Bandwidth will always has limitation and it is also important to understand that the upload and download available bandwidth could be different. SAP Cloud for Customers has an in-tenant tool which can be used to calculate the bandwidth, more details are here.
- Configuration issues that cause overhead. There are different configurations factors that could cause overhead to the response time, some of those could be but not limited to:
- DNS Configuration. Cloud for Customers uses product from our partner company Akamai to accelerate the traffic over the Internet. This product relies of Geolocation of the DNS server, which resolves the Cloud for Customer DNS tenant name to an IP of an Akamai server geographically close to the DNS server. This is to provide the best routing from that region where the user is connecting to the SAP datacenter. For the user to take full advantage of this feature, it requires to have the DNS server and the user in the same geographical area.
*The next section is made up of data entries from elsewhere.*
-- pv_equiv track=rewrite | github.com/Michaszek224/praktykaiszeregowaniezadan | zadanie1/algorytmy2/156011.py | compute_sumDj_from_batches
-- ===== SOURCE A (Python) =====
-- from typing import List, Tuple
--
-- def compute_sumDj_from_batches(jobs: List[Tuple[int,int]], s: int, batches: List[List[int]]) -> int:
--     time = 0
--     total = 0
--     first = True
--     for batch in batches:
--         if not first:
--             time += s
--         first = False
--         p_sum = sum(jobs[j-1][0] for j in batch)
--         time += p_sum
--         for j in batch:
--             d = jobs[j-1][1]
--             total += max(0, time - d)
--     return total
-- ===== SOURCE B (Python) =====
-- def compute_sumDj_from_batches(jobs, s, batches):
--     # Makespan: total processing plus one setup per batch after the first.
--     T = sum(jobs[j-1][0] for batch in batches for j in batch) + max(0, len(batches) - 1) * s
--     total = 0
--     remaining = T
--     # Walk the schedule backwards: the last batch completes at the makespan,
--     # each earlier batch completes one batch-cost (its successor's processing + setup) earlier.
--     for batch in reversed(batches):
--         for j in batch:
--             total += max(0, remaining - jobs[j-1][1])
--         remaining -= sum(jobs[j-1][0] for j in batch) + s
--     return total
-- ===== Notes on version B (the rewrite author's own statement) =====
-- stated objective: alternative
-- what changed: Instead of A's forward loop accumulating completion times, B computes the makespan once and traverses the batches in reverse, maintaining the remaining completion time by subtracting each batch's processing cost plus setup.
import Mathlib
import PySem

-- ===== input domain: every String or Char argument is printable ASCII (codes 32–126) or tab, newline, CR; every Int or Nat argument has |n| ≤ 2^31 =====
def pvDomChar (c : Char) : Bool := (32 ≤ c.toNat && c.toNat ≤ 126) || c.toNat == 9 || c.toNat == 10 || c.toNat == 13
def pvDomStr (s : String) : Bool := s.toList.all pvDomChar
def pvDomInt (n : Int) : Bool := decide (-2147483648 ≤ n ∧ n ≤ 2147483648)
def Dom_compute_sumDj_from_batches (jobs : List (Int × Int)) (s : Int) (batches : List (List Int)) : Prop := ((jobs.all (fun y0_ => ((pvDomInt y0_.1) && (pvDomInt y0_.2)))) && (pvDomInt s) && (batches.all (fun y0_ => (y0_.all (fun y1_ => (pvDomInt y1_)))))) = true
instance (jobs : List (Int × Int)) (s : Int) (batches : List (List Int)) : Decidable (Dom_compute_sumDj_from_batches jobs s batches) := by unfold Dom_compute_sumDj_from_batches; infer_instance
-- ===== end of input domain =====

-- B replaces A's forward accumulation of completion times by computing the makespan once and
-- walking the batches in REVERSE, subtracting each batch's cost from a remaining-time counter
-- (alternative traversal, same cost).

-- ===== PORT A =====
-- A's loop body (state = (time, total, first)); jobs[j-1] is PySem.List.pyGetD (exact under Pre_)
def pvStepA (jobs : List (Int × Int)) (s : Int) (st : Int × Int × Bool) (batch : List Int) : Int × Int × Bool :=
  let time := if st.2.2 = false then st.1 + s else st.1
  let p_sum := batch.foldl (fun acc j => acc + (PySem.List.pyGetD jobs (j-1) (0,0)).1) 0
  let time := time + p_sum
  let total := batch.foldl (fun tot j =>
    tot + max 0 (time - (PySem.List.pyGetD jobs (j-1) (0,0)).2)) st.2.1
  (time, total, false)

def compute_sumDj_from_batches (jobs : List (Int × Int)) (s : Int) (batches : List (List Int)) : Int :=
  (batches.foldl (pvStepA jobs s) (0, 0, true)).2.1

-- ===== PORT B =====
-- B's reversed loop body (state = (total, remaining))
def pvStepB (jobs : List (Int × Int)) (s : Int) (st : Int × Int) (batch : List Int) : Int × Int :=
  let total := batch.foldl (fun tot j =>
    tot + max 0 (st.2 - (PySem.List.pyGetD jobs (j-1) (0,0)).2)) st.1
  (total, st.2 - batch.foldl (fun acc j => acc + (PySem.List.pyGetD jobs (j-1) (0,0)).1) 0 - s)

def compute_sumDj_from_batches_alt (jobs : List (Int × Int)) (s : Int) (batches : List (List Int)) : Int :=
  let T := batches.foldl (fun acc batch =>
      batch.foldl (fun a j => a + (PySem.List.pyGetD jobs (j-1) (0,0)).1) acc) 0
    + max 0 ((batches.length : Int) - 1) * s
  (batches.reverse.foldl (pvStepB jobs s) (0, T)).1

-- ===== PRECONDITION & SPEC =====
-- Pre_ excludes exactly the inputs on which the Python A raises IndexError: some listed job
-- index j with j-1 outside Python's index range for jobs.
def Pre_compute_sumDj_from_batches (jobs : List (Int × Int)) (s : Int) (batches : List (List Int)) : Prop :=
  ∀ b ∈ batches, ∀ j ∈ b, PySem.Raise.InRange jobs.length (j - 1)
instance (jobs : List (Int × Int)) (s : Int) (batches : List (List Int)) : Decidable (Pre_compute_sumDj_from_batches jobs s batches) := by unfold Pre_compute_sumDj_from_batches; infer_instance

def pvWitness_compute_sumDj_from_batches : (List (Int × Int)) × Int × List (List Int) :=
  ([(3, 2), (1, 5)], 2, [[1], [2, 1]])

def Spec_compute_sumDj_from_batches (jobs : List (Int × Int)) (s : Int) (batches : List (List Int)) (out : Int) : Prop := out = compute_sumDj_from_batches_alt jobs s batches
instance (jobs : List (Int × Int)) (s : Int) (batches : List (List Int)) (out : Int) : Decidable (Spec_compute_sumDj_from_batches jobs s batches out) := by unfold Spec_compute_sumDj_from_batches; infer_instance

-- ===== CLAIM (what is proved, stated in full; the proofs are below) =====
def Claim_equal_compute_sumDj_from_batches : Prop := ∀ (jobs : List (Int × Int)) (s : Int) (batches : List (List Int)), Dom_compute_sumDj_from_batches jobs s batches → Pre_compute_sumDj_from_batches jobs s batches → Spec_compute_sumDj_from_batches jobs s batches (compute_sumDj_from_batches jobs s batches)

-- ===== LEMMAS AND PROOFS =====

-- names for the inner folds (used only by the proofs)
def pvPsum (jobs : List (Int × Int)) (b : List Int) : Int :=
  b.foldl (fun acc j => acc + (PySem.List.pyGetD jobs (j-1) (0,0)).1) 0

def pvTard (jobs : List (Int × Int)) (t : Int) (b : List Int) : Int :=
  b.foldl (fun tot j => tot + max 0 (t - (PySem.List.pyGetD jobs (j-1) (0,0)).2)) 0

theorem pvPsum_acc (jobs : List (Int × Int)) (b : List Int) (acc : Int) :
    b.foldl (fun acc j => acc + (PySem.List.pyGetD jobs (j-1) (0,0)).1) acc
      = acc + pvPsum jobs b := by
  induction b generalizing acc with
  | nil => simp [pvPsum]
  | cons j bs ih =>
      simp only [List.foldl_cons, pvPsum]
      rw [ih, ih (0 + (PySem.List.pyGetD jobs (j-1) (0,0)).1)]
      ring

theorem pvTard_acc (jobs : List (Int × Int)) (t : Int) (b : List Int) (tot : Int) :
    b.foldl (fun tot j => tot + max 0 (t - (PySem.List.pyGetD jobs (j-1) (0,0)).2)) tot
      = tot + pvTard jobs t b := by
  induction b generalizing tot with
  | nil => simp [pvTard]
  | cons j bs ih =>
      simp only [List.foldl_cons, pvTard]
      rw [ih, ih (0 + max 0 (t - (PySem.List.pyGetD jobs (j-1) (0,0)).2))]
      ring

theorem pvStepA_false (jobs : List (Int × Int)) (s t tot : Int) (b : List Int) :
    pvStepA jobs s (t, tot, false) b
      = (t + s + pvPsum jobs b, tot + pvTard jobs (t + s + pvPsum jobs b) b, false) := by
  show (_, b.foldl _ tot, false) = _
  rw [pvTard_acc]
  simp only [pvPsum]
  rfl

theorem pvStepA_true (jobs : List (Int × Int)) (s t tot : Int) (b : List Int) :
    pvStepA jobs s (t, tot, true) b
      = (t + pvPsum jobs b, tot + pvTard jobs (t + pvPsum jobs b) b, false) := by
  show (_, b.foldl _ tot, false) = _
  rw [pvTard_acc]
  simp only [pvPsum]
  rfl

-- forward view of the result: batch k completes at c + Σ p + (i+k)*s
def pvG (jobs : List (Int × Int)) (s : Int) : Int → Int → List (List Int) → Int
  | _, _, [] => 0
  | c, i, b :: bs =>
      pvTard jobs (c + pvPsum jobs b + i * s) b + pvG jobs s (c + pvPsum jobs b) (i + 1) bs

-- A's fold, once past the first batch, computes pvG
theorem pvA_fold (jobs : List (Int × Int)) (s : Int) (bs : List (List Int)) (c i total : Int) :
    (bs.foldl (pvStepA jobs s) (c + i * s, total, false)).2.1
      = total + pvG jobs s c (i + 1) bs := by
  induction bs generalizing c i total with
  | nil => simp [pvG]
  | cons b rest ih =>
      rw [List.foldl_cons, pvStepA_false,
        show c + i * s + s + pvPsum jobs b = (c + pvPsum jobs b) + (i + 1) * s from by ring,
        ih (c + pvPsum jobs b) (i + 1), pvG]
      ring

theorem pvA_top (jobs : List (Int × Int)) (s : Int) (batches : List (List Int)) :
    compute_sumDj_from_batches jobs s batches = pvG jobs s 0 0 batches := by
  unfold compute_sumDj_from_batches
  cases batches with
  | nil => rfl
  | cons b rest =>
      rw [List.foldl_cons, pvStepA_true,
        show (0 : Int) + pvPsum jobs b = (0 + pvPsum jobs b) + 0 * s from by ring,
        pvA_fold jobs s rest (0 + pvPsum jobs b) 0, pvG,
        show (0 : Int) + pvPsum jobs b + 0 * s = 0 + pvPsum jobs b from by ring]
      ring

-- total processing of a batch list, and its cost including one setup per batch
def pvS (jobs : List (Int × Int)) : List (List Int) → Int
  | [] => 0
  | b :: bs => pvPsum jobs b + pvS jobs bs

def pvCost (jobs : List (Int × Int)) (s : Int) : List (List Int) → Int
  | [] => 0
  | b :: bs => pvPsum jobs b + s + pvCost jobs s bs

theorem pvCost_eq (jobs : List (Int × Int)) (s : Int) (bs : List (List Int)) :
    pvCost jobs s bs = pvS jobs bs + (bs.length : Int) * s := by
  induction bs with
  | nil => simp [pvCost, pvS]
  | cons b rest ih =>
      simp only [pvCost, pvS, List.length_cons, ih]
      push_cast
      ring

-- backward view: last batch completes at R, each earlier batch one successor-cost earlier
def pvGrev (jobs : List (Int × Int)) (s : Int) : Int → List (List Int) → Int
  | _, [] => 0
  | R, b :: rest => pvTard jobs (R - pvCost jobs s rest) b + pvGrev jobs s R rest

-- B's reversed fold computes pvGrev and leaves R minus the full cost
theorem pvB_rev (jobs : List (Int × Int)) (s : Int) (bs : List (List Int)) (total R : Int) :
    bs.reverse.foldl (pvStepB jobs s) (total, R)
      = (total + pvGrev jobs s R bs, R - pvCost jobs s bs) := by
  induction bs generalizing total with
  | nil => simp [pvGrev, pvCost]
  | cons b rest ih =>
      rw [List.reverse_cons, List.foldl_append, ih]
      simp only [List.foldl_cons, List.foldl_nil, pvStepB, pvGrev, pvCost]
      rw [pvTard_acc, pvPsum_acc]
      refine Prod.ext ?_ ?_ <;> simp <;> ring

-- the backward view agrees with the forward view at the right makespan
theorem pvGrev_eq_pvG (jobs : List (Int × Int)) (s : Int) (bs : List (List Int)) (c i : Int) :
    pvGrev jobs s (c + pvS jobs bs + (i + (bs.length : Int) - 1) * s) bs
      = pvG jobs s c i bs := by
  induction bs generalizing c i with
  | nil => simp [pvGrev, pvG]
  | cons b rest ih =>
      have hR : c + pvS jobs (b :: rest) + (i + ((b :: rest).length : Int) - 1) * s
          = (c + pvPsum jobs b) + pvS jobs rest + ((i + 1) + (rest.length : Int) - 1) * s := by
        simp only [pvS, List.length_cons]
        push_cast
        ring
      rw [pvGrev, hR, ih (c + pvPsum jobs b) (i + 1), pvG, pvCost_eq]
      have : (c + pvPsum jobs b) + pvS jobs rest + ((i + 1) + (rest.length : Int) - 1) * s
          - (pvS jobs rest + (rest.length : Int) * s) = c + pvPsum jobs b + i * s := by ring
      rw [this]

theorem pvFlatSum (jobs : List (Int × Int)) (bs : List (List Int)) (acc : Int) :
    bs.foldl (fun acc batch =>
        batch.foldl (fun a j => a + (PySem.List.pyGetD jobs (j-1) (0,0)).1) acc) acc
      = acc + pvS jobs bs := by
  induction bs generalizing acc with
  | nil => simp [pvS]
  | cons b rest ih =>
      simp only [List.foldl_cons, pvS]
      rw [pvPsum_acc, ih]
      ring

theorem pvB_top (jobs : List (Int × Int)) (s : Int) (batches : List (List Int)) :
    compute_sumDj_from_batches_alt jobs s batches = pvG jobs s 0 0 batches := by
  unfold compute_sumDj_from_batches_alt
  cases batches with
  | nil => rfl
  | cons b rest =>
      simp only [pvFlatSum, pvB_rev]
      have hmax : max 0 (((b :: rest).length : Int) - 1) = ((b :: rest).length : Int) - 1 := by
        simp only [List.length_cons]
        push_cast
        omega
      rw [hmax,
        show (0 : Int) + pvS jobs (b :: rest) + (((b :: rest).length : Int) - 1) * s
          = 0 + pvS jobs (b :: rest) + ((0 : Int) + ((b :: rest).length : Int) - 1) * s from by ring,
        pvGrev_eq_pvG jobs s (b :: rest) 0 0]
      ring

-- ===== VERDICT (by name: the statement is the Claim_ definition above) =====
theorem compute_sumDj_from_batches_spec : Claim_equal_compute_sumDj_from_batches := by
  intro jobs s batches _ _
  unfold Spec_compute_sumDj_from_batches
  rw [pvA_top, pvB_top]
A common problem is where the user is using a DNS server which is located in a different geographical region to resolve DNS queries, in those cases the DNS server will resolve the Cloud for Customer tenant DNS name to IP close to the DNS server but not necessarily to the user, examples are where a user from Europe is trying to access a SAP Cloud for Customer tenant in Europe and is using a DNS server in America, in this case the user from Europe will receive an IP from a Akamai server in America forcing the user to connect from Europe to the Akamai server in America to then connect to the SAP Cloud for Customers tenant in Europe, causing considerable network overhead. One method on how to identify if the DNS resolution and TCP routing is happening under the same region is explained in this blog
- Overhead cause by forward proxies. Some forward proxies either OnPremise or in the Cloud have showed to cause overhead while using SAP Cloud for Customers, in most cases we have observed high TCP times, SSL handshake times and sometime even high send or receive times. Some ideas on how to identify these type of issues with a HTTP tracing tool like HTTP Watch is explained here
- Overhead caused by last mile routing. In some cases IP routing is not correct in the last mile, either within the customer private network or from the customer network to the Akamai sever (the last mile), or if Akamai is not enabled to the SAP Data Center. Some ideas on how to identify this problems is explained in this blog.